-- pv_equiv track=rewrite | github.com/encord-team/encord-client-python | encord/common/bitmask_operations/bitmask_operations.py | sparse_indices_to_rle_counts
-- ===== SOURCE A (Python) =====
-- from typing import List, Sequence, Set, Tuple
--
-- def sparse_indices_to_rle_counts(indices: List[int]) -> List[int]:
--     """Convert a list of indices to RLE counts.
--
--     Args:
--         indices: List of indices representing "present" positions
--
--     Returns:
--         List of RLE counts alternating between empty and present runs
--     """
--     if len(indices) == 0:
--         return []
--
--     # For robustness, ensure the indices are sorted. The logic depends on this.
--     sorted_indices = sorted(indices)
--
--     run_lengths: List[int] = []
--
--     last_processed_index = -1  # Tracks the last index from the previous run.
--     i = 0  # The current position in the sorted_indices array.
--
--     while i < len(sorted_indices):
--         current_present_index = sorted_indices[i]
--
--         # 1. Calculate the length of the "empty" run.
--         # This is the gap between the last present pixel and the current one.
--         empty_run_length = current_present_index - last_processed_index - 1
--         run_lengths.append(empty_run_length)
--
--         # 2. Calculate the length of the "present" run.
--         present_run_start = i
--         # Iterate through the indices to find how many are consecutive.
--         while i < len(sorted_indices) - 1 and sorted_indices[i + 1] == sorted_indices[i] + 1:
--             i += 1
--         present_run_end = i
--         present_run_length = present_run_end - present_run_start + 1
--         run_lengths.append(present_run_length)
--
--         # Update the last processed index to the end of the current present run.
--         last_processed_index = sorted_indices[present_run_end]
--         i += 1
--
--     return run_lengths
-- ===== SOURCE B (Python) =====
-- def sparse_indices_to_rle_counts(indices):
--     s = sorted(indices)
--     n = len(s)
--     if n == 0:
--         return []
--     # Stage 1: positions where a new run starts (s[i] does not extend s[i-1]).
--     cuts = [0] + [i for i in range(1, n) if s[i] != s[i - 1] + 1] + [n]
--     # Stage 2: each adjacent boundary pair (a, b) is one run s[a:b];
--     # the empty run before it is the gap from the previous run's end.
--     out = []
--     for a, b in zip(cuts, cuts[1:]):
--         prev_end = s[a - 1] if a > 0 else -1
--         out.append(s[a] - prev_end - 1)
--         out.append(b - a)
--     return out
-- ===== Notes on version B (the rewrite author's own statement) =====
-- stated objective: alternative
-- what changed: Instead of A's stateful nested scan (outer while with an inner while consuming each consecutive run), B works in two stages: a comprehension first computes the list of run-boundary positions (indices where s[i] != s[i-1]+1), then the output is produced purely arithmetically from adjacent boundary pairs (gap = segment start minus previous segment end, length = boundary difference) with no running state.
import Mathlib
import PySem
-- min2? of any permutation of a sorted nonempty list is the sorted head
theorem pvMin2_head {h : Int × Int} {t : List (Int × Int)} {p : Int × Int}
    {ps : List (Int × Int)} (hs : PvSorted (h :: t)) (hp : (h :: t).Perm (p :: ps)) :
    PySem.List.min2? (p :: ps) (fun q => q.1) (fun q => q.2) = some h := by
  obtain ⟨m', h1, h2, h3⟩ := pvMin2_min p ps
  rw [h1]
  have hmem : m' ∈ h :: t := hp.symm.subset h2
  have hh : h ∈ p :: ps := hp.subset (by simp)
  have hle1 : pvLeB m' h = true := h3 h hh
  have hle2 : pvLeB h m' = true := by
    rcases List.mem_cons.mp hmem with he | hm
    · rw [he]; exact pvLeB_refl _
    · exact (List.pairwise_cons.mp hs).1 _ hm
  rw [pvLeB_antisymm hle1 hle2]

-- `pending.remove(h)` on a permutation of h :: t is a permutation of t
theorem pvRemove_perm_tail {h : Int × Int} {t : List (Int × Int)} {p : Int × Int}
    {ps : List (Int × Int)} (hp : (h :: t).Perm (p :: ps)) :
    (PySem.List.remove? (p :: ps) h).getD (p :: ps) = (p :: ps).erase h ∧
      List.Perm t ((p :: ps).erase h) := by
  have hh : h ∈ p :: ps := hp.subset (by simp)
  constructor
  · rw [PySem.List.remove?_eq_some_erase _ h hh]; rfl
  · have := hp.erase h
    simpa using this

-- pvAdj is get? on the literal dict
theorem pvAdj_eq_get? (G : List (Int × List (Int × Int))) (node : Int) :
    pvAdj G node = (PySem.Dict.mk G).get? node := by
  induction G with
  | nil => rfl
  | cons p rest ih =>
    obtain ⟨n, adj⟩ := p
    rw [PySem.Dict.get?_mk_cons]
    simp only [pvAdj, ih]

^^^^^^^^^^^^^^^^

▸ **EXERCISE GOAL**
Transcribe the material above in full.

▸ **ANSWER SECTION**
-- pv_equiv track=rewrite | github.com/encord-team/encord-client-python | encord/common/bitmask_operations/bitmask_operations.py | sparse_indices_to_rle_counts
-- ===== SOURCE A (Python) =====
-- from typing import List, Sequence, Set, Tuple
--
-- def sparse_indices_to_rle_counts(indices: List[int]) -> List[int]:
--     """Convert a list of indices to RLE counts.
--
--     Args:
--         indices: List of indices representing "present" positions
--
--     Returns:
--         List of RLE counts alternating between empty and present runs
--     """
--     if len(indices) == 0:
--         return []
--
--     # For robustness, ensure the indices are sorted. The logic depends on this.
--     sorted_indices = sorted(indices)
--
--     run_lengths: List[int] = []
--
--     last_processed_index = -1  # Tracks the last index from the previous run.
--     i = 0  # The current position in the sorted_indices array.
--
--     while i < len(sorted_indices):
--         current_present_index = sorted_indices[i]
--
--         # 1. Calculate the length of the "empty" run.
--         # This is the gap between the last present pixel and the current one.
--         empty_run_length = current_present_index - last_processed_index - 1
--         run_lengths.append(empty_run_length)
--
--         # 2. Calculate the length of the "present" run.
--         present_run_start = i
--         # Iterate through the indices to find how many are consecutive.
--         while i < len(sorted_indices) - 1 and sorted_indices[i + 1] == sorted_indices[i] + 1:
--             i += 1
--         present_run_end = i
--         present_run_length = present_run_end - present_run_start + 1
--         run_lengths.append(present_run_length)
--
--         # Update the last processed index to the end of the current present run.
--         last_processed_index = sorted_indices[present_run_end]
--         i += 1
--
--     return run_lengths
-- ===== SOURCE B (Python) =====
-- def sparse_indices_to_rle_counts(indices):
--     s = sorted(indices)
--     n = len(s)
--     if n == 0:
--         return []
--     # Stage 1: positions where a new run starts (s[i] does not extend s[i-1]).
--     cuts = [0] + [i for i in range(1, n) if s[i] != s[i - 1] + 1] + [n]
--     # Stage 2: each adjacent boundary pair (a, b) is one run s[a:b];
--     # the empty run before it is the gap from the previous run's end.
--     out = []
--     for a, b in zip(cuts, cuts[1:]):
--         prev_end = s[a - 1] if a > 0 else -1
--         out.append(s[a] - prev_end - 1)
--         out.append(b - a)
--     return out
-- ===== Notes on version B (the rewrite author's own statement) =====
-- stated objective: alternative
-- what changed: Instead of A's stateful nested scan (outer while with an inner while consuming each consecutive run), B works in two stages: a comprehension first computes the list of run-boundary positions (indices where s[i] != s[i-1]+1), then the output is produced purely arithmetically from adjacent boundary pairs (gap = segment start minus previous segment end, length = boundary difference) with no running state.
import Mathlib
import PySem
-- min2? of any permutation of a sorted nonempty list is the sorted head
theorem pvMin2_head {h : Int × Int} {t : List (Int × Int)} {p : Int × Int}
    {ps : List (Int × Int)} (hs : PvSorted (h :: t)) (hp : (h :: t).Perm (p :: ps)) :
    PySem.List.min2? (p :: ps) (fun q => q.1) (fun q => q.2) = some h := by
  obtain ⟨m', h1, h2, h3⟩ := pvMin2_min p ps
  rw [h1]
  have hmem : m' ∈ h :: t := hp.symm.subset h2
  have hh : h ∈ p :: ps := hp.subset (by simp)
  have hle1 : pvLeB m' h = true := h3 h hh
  have hle2 : pvLeB h m' = true := by
    rcases List.mem_cons.mp hmem with he | hm
    · rw [he]; exact pvLeB_refl _
    · exact (List.pairwise_cons.mp hs).1 _ hm
  rw [pvLeB_antisymm hle1 hle2]

-- `pending.remove(h)` on a permutation of h :: t is a permutation of t
theorem pvRemove_perm_tail {h : Int × Int} {t : List (Int × Int)} {p : Int × Int}
    {ps : List (Int × Int)} (hp : (h :: t).Perm (p :: ps)) :
    (PySem.List.remove? (p :: ps) h).getD (p :: ps) = (p :: ps).erase h ∧
      List.Perm t ((p :: ps).erase h) := by
  have hh : h ∈ p :: ps := hp.subset (by simp)
  constructor
  · rw [PySem.List.remove?_eq_some_erase _ h hh]; rfl
  · have := hp.erase h
    simpa using this

-- pvAdj is get? on the literal dict
theorem pvAdj_eq_get? (G : List (Int × List (Int × Int))) (node : Int) :
    pvAdj G node = (PySem.Dict.mk G).get? node := by
  induction G with
  | nil => rfl
  | cons p rest ih =>
    obtain ⟨n, adj⟩ := p
    rw [PySem.Dict.get?_mk_cons]
    simp only [pvAdj, ih]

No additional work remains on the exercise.